Bay Citizen/USF Poll: Lee Dominates
See how he could win with our ranked-choice voting simulator
Interim Mayor Ed Lee is poised to win San Francisco’s mayoral race handily, according to results of a Bay Citizen/USF Poll that shows Lee dominating his main rivals and ultimately cannibalizing their votes under a format that requires voters to rank the candidates by preference.
Lee, 58, a career bureaucrat who until January had never held office, would become San Francisco’s first elected Chinese mayor. The poll highlights the growing power of the city’s Chinese community, which now comprises one-fifth of the electorate and is increasingly flexing its political muscle.
Three weeks before the Nov. 8 election, Lee is the overwhelming choice of Chinese voters and the favored candidate of LGBT voters, according to The Bay Citizen/USF Poll, the most extensive independent survey of San Francisco voters during this election.
This is the first competitive San Francisco mayoral race to employ ranked-choice voting. The Bay Citizen/USF Poll indicates that Lee’s support is so deep he will benefit handsomely from the format.

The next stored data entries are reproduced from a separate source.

-- the two per-d summands agree
theorem per_d_eq (k : Int) (report : List String) (u d : String) :
    ((pvPairs report).countP
        (fun p => decide (k ≤ (pvCnt report p.2 : Int)) && (p.1 == u) && (p.2 == d)) : Int)
    = if ((((pvPairs report).filter (fun p => p.2 == d)).map (fun p => p.1)).length : Int) ≥ k
      then (((((pvPairs report).filter (fun p => p.2 == d)).map (fun p => p.1)).count u : Int))
      else 0 := by
  have hlen : ((((pvPairs report).filter (fun p => p.2 == d)).map (fun p => p.1)).length : Int)
      = (pvCnt report d : Int) := by
    simp [pvCnt, ← List.countP_eq_length_filter]
  by_cases hk : k ≤ (pvCnt report d : Int)
  · rw [if_pos (by rw [hlen]; exact hk)]
    have hpred : ((pvPairs report).countP
        (fun p => decide (k ≤ (pvCnt report p.2 : Int)) && (p.1 == u) && (p.2 == d)))
        = ((pvPairs report).countP (fun p => (p.1 == u) && (p.2 == d))) := by
      apply List.countP_congr
      intro p _
      by_cases hpd : p.2 = d
      · simp [hpd, hk]
      · simp [beq_eq_false_iff_ne.mpr hpd]
    rw [hpred]
    have : ((((pvPairs report).filter (fun p => p.2 == d)).map (fun p => p.1)).count u)
        = ((pvPairs report).countP (fun p => (p.1 == u) && (p.2 == d))) := by
      rw [List.count, List.countP_map, List.countP_filter]
      rfl
    rw [this]
  · rw [if_neg (by rw [hlen]; exact hk)]
    have : ((pvPairs report).countP
        (fun p => decide (k ≤ (pvCnt report p.2 : Int)) && (p.1 == u) && (p.2 == d))) = 0 := by
      rw [List.countP_eq_zero]
      intro p _
      by_cases hpd : p.2 = d
      · simp [hpd, hk]
      · simp [beq_eq_false_iff_ne.mpr hpd]
    rw [this]
    rfl


-- the reporters of person d, in dedup-report order
def pvR (report : List String) (d : String) : List String :=
  ((pvPairs report).filter (fun p => p.2 == d)).map (fun p => p.1)

-- A's first loop, fst component: groups reported persons under each reporter
theorem stA_fst (l : List String) (i1 : PySem.Dict String (List String)) (i2 : PySem.Dict String Int) :
    (l.foldl
      (fun (st : PySem.Dict String (List String) × PySem.Dict String Int) elem =>
        match pvParse elem with
        | some (user, alert) =>
            (st.1.modify user [] (· ++ [alert]), st.2.modify alert 0 (· + 1))
        | none => st)
      (i1, i2)).1
    = (l.filterMap pvParse).foldl (fun d p => d.modify p.1 [] fun x => x ++ [p.2]) i1 := by
  induction l generalizing i1 i2 with
  | nil => rfl
  | cons r l ih =>
    cases h : pvParse r with
    | none => simp [h, ih, List.filterMap_cons]
    | some p => obtain ⟨u, a⟩ := p; simp [h, ih, List.filterMap_cons]

-- A's first loop, snd component: counts how often each person was reported
theorem stA_snd (l : List String) (i1 : PySem.Dict String (List String)) (i2 : PySem.Dict String Int) :
    (l.foldl
      (fun (st : PySem.Dict String (List String) × PySem.Dict String Int) elem =>
        match pvParse elem with
        | some (user, alert) =>
            (st.1.modify user [] (· ++ [alert]), st.2.modify alert 0 (· + 1))
        | none => st)
      (i1, i2)).2
    = ((l.filterMap pvParse).map (fun p => p.2)).foldl (fun d x => d.modify x 0 fun x => x + 1) i2 := by
  induction l generalizing i1 i2 with
  | nil => rfl
  | cons r l ih =>
    cases h : pvParse r with
    | none => simp [h, ih, List.filterMap_cons]
    | some p => obtain ⟨u, a⟩ := p; simp [h, ih, List.filterMap_cons]

-- B's first loop: the inverted index is a grouping fold over the swapped pairs
theorem reporters_fold (l : List String) (i : PySem.Dict String (List String)) :
    l.foldl
      (fun d r =>
        match pvParse r with
        | some (src, dst) => d.modify dst [] (· ++ [src])
        | none => d) i
    = ((l.filterMap pvParse).map Prod.swap).foldl (fun d p => d.modify p.1 [] fun x => x ++ [p.2]) i := by
  induction l generalizing i with
  | nil => rfl
  | cons r l ih =>
    cases h : pvParse r with
    | none => simp [h, ih, List.filterMap_cons]
    | some p => obtain ⟨u, a⟩ := p; simp [h, ih, List.filterMap_cons, Prod.swap]

-- A computes, per user, the number of their distinct reports whose target reached k reports
theorem solution_eq (id_list report : List String) (k : Int) :
    solution id_list report k
    = id_list.map (fun u =>
        (((pvPairs report).countP
          (fun p => decide (k ≤ (pvCnt report p.2 : Int)) && (p.1 == u))) : Int)) := by
  simp only [solution]
  simp only [stA_fst, stA_snd]
  have hcnt : ∀ a : String,
      (((PySem.Set.ofList report).filterMap pvParse).map (fun p => p.2)).count a
      = pvCnt report a := by
    intro a
    rw [List.count_eq_countP, List.countP_map]
    rfl
  simp only [PySem.Dict.getD_foldl_modify_append, PySem.Dict.getD_foldl_modify_add_one,
    getD_foldl_insert_const _ _ _ _ (PySem.Dict.getD_empty _ _), List.nil_append, zero_add, hcnt]
  rw [PySem.List.foldl_append_singleton_eq_map, List.nil_append]
  refine List.map_congr_left (fun u _ => ?_)
  rw [foldl_count_if_prop (fun a => pvCnt report a ≥ k)]
  rw [List.countP_map, List.countP_filter]
  congr 1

More than 31 percent of respondents said Lee was their first choice, while only 8.1 percent chose his closest rival, City Attorney Dennis Herrera. The poll found that John Avalos, the liberal supervisor from the Excelsior District, who has the endorsement of San Francisco’s Democratic Party, was the top choice of 7.4 percent of respondents. State Sen. Leland Yee, once considered a leading contender, earned only 6.5 percent of first-place votes.
More than a fifth of likely voters — 21.1 percent — remain undecided, the poll showed.

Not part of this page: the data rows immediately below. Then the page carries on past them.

-- pv_equiv track=rewrite | github.com/karistin/HTTP_SERVER_RFC1945 | server/parser.py | is_HTTP_Version
-- ===== SOURCE A (Python) =====
-- def is_digit(octet):
--     if len(octet) != 1:
--         return False
--     return 48 <= ord(octet) < 58
--
-- def is_HTTP_Version(octet):
--     if octet[0:5] != "HTTP/":
--         return False
--     if octet.count(".") > 1:
--         return False
--     if octet.find(".") == 5:
--         return False
--     for i in range(5, octet.find(".")):
--         if is_digit(octet[i]) == False:
--             return False
--     for i in range(octet.find(".")+1,  len(octet)):
--         if is_digit(octet[i]) == False:
--             return False
--     return True
-- ===== SOURCE B (Python) =====
-- def is_HTTP_Version(octet):
--     if not octet.startswith("HTTP/"):
--         return False
--     seen_dot = False
--     major_len = 0
--     for c in octet[5:]:
--         if c == ".":
--             if seen_dot:
--                 return False
--             seen_dot = True
--         elif "0" <= c <= "9":
--             if not seen_dot:
--                 major_len += 1
--         else:
--             return False
--     return seen_dot and major_len > 0
-- ===== Notes on version B (the rewrite author's own statement) =====
-- stated objective: alternative
-- what changed: A scans with find/count plus two index-range digit loops calling a one-char is_digit helper; B makes a single left-to-right pass over the characters after the five-character protocol prefix with a seen-dot flag and a major-digit counter.
import Mathlib
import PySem

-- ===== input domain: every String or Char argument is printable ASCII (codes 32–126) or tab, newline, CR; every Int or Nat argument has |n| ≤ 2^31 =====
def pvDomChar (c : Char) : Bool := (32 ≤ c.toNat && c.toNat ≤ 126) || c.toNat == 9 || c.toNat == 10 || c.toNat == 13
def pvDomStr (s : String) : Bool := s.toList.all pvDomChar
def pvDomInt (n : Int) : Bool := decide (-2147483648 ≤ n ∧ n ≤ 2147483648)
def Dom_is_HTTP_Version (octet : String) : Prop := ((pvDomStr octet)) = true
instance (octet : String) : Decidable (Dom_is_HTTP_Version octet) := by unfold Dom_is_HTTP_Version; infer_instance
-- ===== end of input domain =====

-- B replaces A's find/count plus two index-range digit loops by one left-to-right scan over the characters after the five-character protocol prefix (alternative decomposition, same cost).

-- ===== PORT A =====
-- helper is_digit(octet) of A: length-1 check, then 48 <= ord(octet) < 58
def pvIsDigitA (cs : List Char) : Bool :=
  if cs.length ≠ 1 then false
  else decide (48 ≤ cs.headI.toNat ∧ cs.headI.toNat < 58)

-- A's two 'for i in range(...): if is_digit(octet[i]) == False: return False' loops
def pvScanA (cs : List Char) : List Int → Bool
  | [] => true
  | i :: is =>
    match PySem.List.pyGet? cs i with
    | some c => if pvIsDigitA [c] = false then false else pvScanA cs is
    | none => false   -- IndexError; unreachable: both ranges stay inside the string

def is_HTTP_Version (octet : String) : Bool :=
  if PySem.Chars.slice octet.toList (some 0) (some 5) ≠ "HTTP/".toList then false
  else if 1 < PySem.Chars.count octet.toList ['.'] then false
  else if PySem.Chars.find octet.toList ['.'] = 5 then false
  else if pvScanA octet.toList (PySem.List.pyRange 5 (PySem.Chars.find octet.toList ['.']) 1) = false then false
  else if pvScanA octet.toList (PySem.List.pyRange (PySem.Chars.find octet.toList ['.'] + 1) (octet.toList.length : Int) 1) = false then false
  else true

-- ===== PORT B =====
def pvDigit (c : Char) : Bool := decide ('0' ≤ c ∧ c ≤ '9')

-- B's single scan over octet[5:]: seen_dot flag and major-digit counter
def pvScanB : List Char → Bool → Nat → Bool
  | [], seen, mlen => seen && decide (0 < mlen)
  | c :: rest, seen, mlen =>
    if c = '.' then (if seen then false else pvScanB rest true mlen)
    else if pvDigit c then pvScanB rest seen (if seen then mlen else mlen + 1)
    else false

def is_HTTP_Version_alt (octet : String) : Bool :=
  if !(PySem.Chars.startswith octet.toList "HTTP/".toList) then false
  else pvScanB (PySem.Chars.slice octet.toList (some 5) none) false 0

-- ===== PRECONDITION & SPEC =====
def Spec_is_HTTP_Version (octet : String) (out : Bool) : Prop := out = is_HTTP_Version_alt octet
instance (octet : String) (out : Bool) : Decidable (Spec_is_HTTP_Version octet out) := by unfold Spec_is_HTTP_Version; infer_instance

-- ===== CLAIM (what is proved, stated in full; the proofs are below) =====
def Claim_equal_is_HTTP_Version : Prop := ∀ (octet : String), Dom_is_HTTP_Version octet → Spec_is_HTTP_Version octet (is_HTTP_Version octet)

Under the ranked-choice system, voters choose their top three candidates in order of preference. The candidate with the fewest first-place votes is eliminated, and the second choices of the voters who selected that candidate as their first choice are distributed to the remaining contenders. The process is repeated until one candidate exceeds 50 percent.

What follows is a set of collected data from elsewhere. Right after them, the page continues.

-- pv_equiv track=rewrite | github.com/Pshypher/recursive-programming | chapter_04/exercise_04_11.py | num_processed_bit
-- ===== SOURCE A (Python) =====
-- def num_processed_bit(y):
--
--     def decimal_to_binary(v):
--         if v < 2:
--             return v
--         else:
--             return (decimal_to_binary(v // 2)
--                     * 10 + (v % 2))
--
--     def least_significant_bit(x):
--         if x == 0:
--             return 0
--         elif x == 1 or (x % 10) == 1:
--             return 1
--         else:
--             return least_significant_bit(x // 10) + 1
--
--
--     if y == 1:
--         return 1
--     else:
--         binary = decimal_to_binary(y)
--         bits = least_significant_bit(binary)
--         return (num_processed_bit(y - 1)
--                 + bits)
-- ===== SOURCE B (Python) =====
-- def num_processed_bit(y):
--     # closed form: sum of (1-based index of lowest set bit) for 1..y equals 2*y - popcount(y)
--     return 2 * y - y.bit_count()
-- ===== Notes on version B (the rewrite author's own statement) =====
-- stated objective: faster
-- what changed: Replaces the O(y log y) recursion (rebuild the binary expansion of every k <= y as a decimal numeral and scan it for the lowest 1-bit) by the closed form 2*y - popcount(y).
import Mathlib
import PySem

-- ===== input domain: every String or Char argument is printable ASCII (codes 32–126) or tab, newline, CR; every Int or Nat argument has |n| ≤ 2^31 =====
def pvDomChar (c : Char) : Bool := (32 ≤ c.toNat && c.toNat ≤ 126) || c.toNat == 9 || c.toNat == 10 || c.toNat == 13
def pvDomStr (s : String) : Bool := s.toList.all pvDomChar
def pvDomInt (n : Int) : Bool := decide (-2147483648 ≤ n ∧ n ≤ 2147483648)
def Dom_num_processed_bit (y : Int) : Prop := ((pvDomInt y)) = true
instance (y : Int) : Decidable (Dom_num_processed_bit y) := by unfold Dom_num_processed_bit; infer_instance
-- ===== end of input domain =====

-- B computes the same sum by the closed form 2*y - popcount(y); equivalence is proved for y ≥ 1
-- (on y ≤ 0 the Python A recurses without bound, so Pre_ excludes it).

-- ===== PORT A =====
-- helper decimal_to_binary: the binary expansion of v written as a decimal numeral
def pvD2b (v : Int) : Int :=
  if v < 2 then v
  else pvD2b (PySem.Int.floordiv v 2) * 10 + PySem.Int.mod v 2
termination_by v.toNat
decreasing_by
  simp only [PySem.Int.floordiv_eq_ediv_of_pos (by omega : (0:Int) < 2)]
  omega

-- helper least_significant_bit: 1-based position of the lowest digit 1 of x
def pvLsb (x : Int) : Int :=
  if x == 0 then 0
  else if x == 1 || PySem.Int.mod x 10 == 1 then 1
  else if x < 0 then 0  -- totality guard: on such x the Python helper recurses forever (never reached from A's call sites)
  else pvLsb (PySem.Int.floordiv x 10) + 1
termination_by x.toNat
decreasing_by
  simp only [PySem.Int.floordiv_eq_ediv_of_pos (by omega : (0:Int) < 10)]
  rename_i h1 h2 h3
  simp only [beq_iff_eq, Bool.or_eq_true] at h1 h2
  omega

def num_processed_bit (y : Int) : Int :=
  if y == 1 then 1
  else if y < 1 then 0  -- totality guard: the Python recurses without end here (excluded by Pre_)
  else num_processed_bit (y - 1) + pvLsb (pvD2b y)
termination_by y.toNat
decreasing_by
  rename_i h1 h2
  simp only [beq_iff_eq] at h1
  omega

-- ===== PORT B =====
-- Source B: return 2 * y - y.bit_count()  (bit_count ported as PySem.Int.bitCount)
def num_processed_bit_alt (y : Int) : Int := 2 * y - (PySem.Int.bitCount y : Int)

-- ===== PRECONDITION & SPEC =====
-- Pre_ excludes y ≤ 0, on which the Python A recurses without bound (RecursionError)
def Pre_num_processed_bit (y : Int) : Prop := 1 ≤ y
instance (y : Int) : Decidable (Pre_num_processed_bit y) := by unfold Pre_num_processed_bit; infer_instance
def pvWitness_num_processed_bit : Int := (5)

def Spec_num_processed_bit (y : Int) (out : Int) : Prop := out = num_processed_bit_alt y
instance (y : Int) (out : Int) : Decidable (Spec_num_processed_bit y out) := by unfold Spec_num_processed_bit; infer_instance

-- ===== CLAIM (what is proved, stated in full; the proofs are below) =====
def Claim_equal_num_processed_bit : Prop := ∀ (y : Int), Dom_num_processed_bit y → Pre_num_processed_bit y → Spec_num_processed_bit y (num_processed_bit y)

-- ===== LEMMAS AND PROOFS =====

theorem pvD2b_eq (v : Int) : pvD2b v = if v < 2 then v else pvD2b (PySem.Int.floordiv v 2) * 10 + PySem.Int.mod v 2 := by
  rw [pvD2b]

theorem pvLsb_eq (x : Int) : pvLsb x =
    if x == 0 then 0
    else if x == 1 || PySem.Int.mod x 10 == 1 then 1
    else if x < 0 then 0
    else pvLsb (PySem.Int.floordiv x 10) + 1 := by
  rw [pvLsb]

theorem num_processed_bit_eq (y : Int) : num_processed_bit y =
    if y == 1 then 1
    else if y < 1 then 0
    else num_processed_bit (y - 1) + pvLsb (pvD2b y) := by
  rw [num_processed_bit]

theorem pvD2b_pos : ∀ n : Nat, 1 ≤ n → 1 ≤ pvD2b (n : Int) := by
  intro n
  induction n using Nat.strong_induction_on with
  | _ n ih =>
    intro h1
    rw [pvD2b_eq]
    by_cases h2 : (n : Int) < 2
    · have hn1 : n = 1 := by omega
      subst hn1; norm_num
    · rw [if_neg h2, PySem.Int.floordiv_eq_ediv_of_pos (by omega), PySem.Int.mod_eq_emod_of_pos (by omega)]
      have hdiv : (n : Int) / 2 = ((n / 2 : Nat) : Int) := by omega
      rw [hdiv]
      have hrec := ih (n / 2) (by omega) (by omega)
      have hm : 0 ≤ (n : Int) % 2 := by omega
      linarith

-- key step: the value A adds for y = n equals the popcount difference the closed form adds
theorem pvKey : ∀ n : Nat, 1 ≤ n →
    pvLsb (pvD2b (n : Int)) + (PySem.Int.bitCount (n : Int) : Int)
      = (PySem.Int.bitCount ((n - 1 : Nat) : Int) : Int) + 2 := by
  intro n
  induction n using Nat.strong_induction_on with
  | _ n ih =>
    intro h1
    by_cases h2 : n = 1
    · subst h2
      rw [pvD2b_eq]; norm_num
      rw [pvLsb_eq]; norm_num
      decide
    have hn2 : 2 ≤ n := by omega
    have hm1 : 1 ≤ n / 2 := by omega
    have hp : 1 ≤ pvD2b ((n / 2 : Nat) : Int) := pvD2b_pos (n / 2) hm1
    have hd2b : pvD2b (n : Int) = pvD2b ((n / 2 : Nat) : Int) * 10 + ((n % 2 : Nat) : Int) := by
      rw [pvD2b_eq, if_neg (by omega),
        PySem.Int.floordiv_eq_ediv_of_pos (by omega), PySem.Int.mod_eq_emod_of_pos (by omega)]
      have hdiv : (n : Int) / 2 = ((n / 2 : Nat) : Int) := by omega
      have hmod : (n : Int) % 2 = ((n % 2 : Nat) : Int) := by omega
      rw [hdiv, hmod]
    have hbcn := PySem.Int.bitCount_natCast (m := n) (by omega)
    by_cases hpar : n % 2 = 0
    · -- even case: n = 2 * (n / 2)
      have hbcn1 := PySem.Int.bitCount_natCast (m := n - 1) (by omega)
      have hmod1 : (n - 1) % 2 = 1 := by omega
      have hdiv1 : (n - 1) / 2 = n / 2 - 1 := by omega
      rw [hmod1, hdiv1] at hbcn1
      rw [hd2b, hpar]
      rw [Nat.cast_zero, add_zero, pvLsb_eq]
      rw [if_neg (by simp only [beq_iff_eq]; omega)]
      rw [if_neg (by
        simp only [beq_iff_eq, Bool.or_eq_true, not_or]
        refine ⟨by omega, ?_⟩
        rw [PySem.Int.mod_eq_emod_of_pos (by omega), Int.mul_emod_left]
        simp)]
      rw [if_neg (by omega)]
      rw [PySem.Int.floordiv_eq_ediv_of_pos (by omega), Int.mul_ediv_cancel _ (by omega : (10:Int) ≠ 0)]
      have hihm := ih (n / 2) (by omega) hm1
      rw [hbcn, hbcn1, hpar]
      omega
    · -- odd case: n = 2 * (n / 2) + 1
      have hpar1 : n % 2 = 1 := by omega
      have hbcn1 := PySem.Int.bitCount_natCast (m := n - 1) (by omega)
      have hmod1 : (n - 1) % 2 = 0 := by omega
      have hdiv1 : (n - 1) / 2 = n / 2 := by omega
      rw [hmod1, hdiv1] at hbcn1
      rw [hd2b, hpar1, Nat.cast_one]
      rw [pvLsb_eq]
      rw [if_neg (by simp only [beq_iff_eq]; omega)]
      rw [if_pos (by
        simp only [beq_iff_eq, Bool.or_eq_true]
        right
        rw [PySem.Int.mod_eq_emod_of_pos (by omega)]
        omega)]
      rw [hbcn, hbcn1, hpar1]
      omega

theorem pvMain : ∀ n : Nat, 1 ≤ n →
    num_processed_bit (n : Int) = 2 * (n : Int) - (PySem.Int.bitCount (n : Int) : Int) := by
  intro n
  induction n with
  | zero => omega
  | succ k ih =>
    intro _
    by_cases hk : k = 0
    · subst hk
      rw [num_processed_bit_eq]; norm_num
      decide
    · rw [num_processed_bit_eq]
      rw [if_neg (by simp only [beq_iff_eq]; push_cast; omega)]
      rw [if_neg (by omega)]
      have hsub : ((k + 1 : Nat) : Int) - 1 = (k : Int) := by push_cast; ring
      rw [hsub, ih (by omega)]
      have hkey := pvKey (k + 1) (by omega)
      simp only [Nat.add_sub_cancel] at hkey
      push_cast at hkey ⊢
      omega

-- ===== VERDICT (by name: the statement is the Claim_ definition above) =====
theorem num_processed_bit_spec : Claim_equal_num_processed_bit := by
  intro y _ hpre
  unfold Pre_num_processed_bit at hpre
  unfold Spec_num_processed_bit num_processed_bit_alt
  have hy : y = ((y.toNat : Nat) : Int) := by omega
  rw [hy]
  exact pvMain y.toNat (by omega)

A Bay Citizen simulation based on the poll results estimated that Lee would triumph after nine elimination rounds. The simulator can be viewed here:
The elimination process on Election Day may well unfold differently. The poll asked respondents for their views on 11 of the 16 candidates who appear on the ballot.
Lee’s advantage is overwhelming and possibly insurmountable, according to Corey D. Cook, director of USF’s Leo T. McCarthy Center for Public Service and the Common Good, who helped administer the poll.
“Lee’s the clear-cut first choice, but he’s also getting second-place votes from everybody,” Cook said. “No contenders have a chance to catch him in the subsequent tallies — he just wins.”
In addition to his 23-point advantage in first-place votes, Lee claimed more second-place votes (10.8 percent) and third-place votes (6.8 percent) than any other candidate in the poll. Among Chinese voters, he swept 57.3 percent of first-place votes in the poll; Yee was a distant second at 7.7 percent.
Herrera and Yee laid the groundwork for their mayoral campaigns years ago. Despite spending more than $1 million each, both have sputtered since Lee entered the race Aug. 8.
When the Board of Supervisors named Lee interim mayor in January, after former Mayor Gavin Newsom was elected lieutenant governor, Lee promised not to run for a full term. But after two of his biggest political supporters — Rose Pak, the powerful Chinatown lobbyist, and former Mayor Willie Brown — led an effort to draft him into the race, Lee changed his mind.
That reversal does not appear to have hurt Lee, and neither have allegations of ethical misconduct by some of his supporters. To the contrary, his entrance into the race seems to have energized Chinese voters.
Roughly 85 percent of Chinese respondents approved of Lee’s job performance, according to the poll, a figure that exceeded even the 76 percent approval rating he has among voters who are not Chinese.
And 40.2 percent of Chinese respondents said they had been following the mayoral race “a lot” compared to 24.7 percent of non-Chinese voters.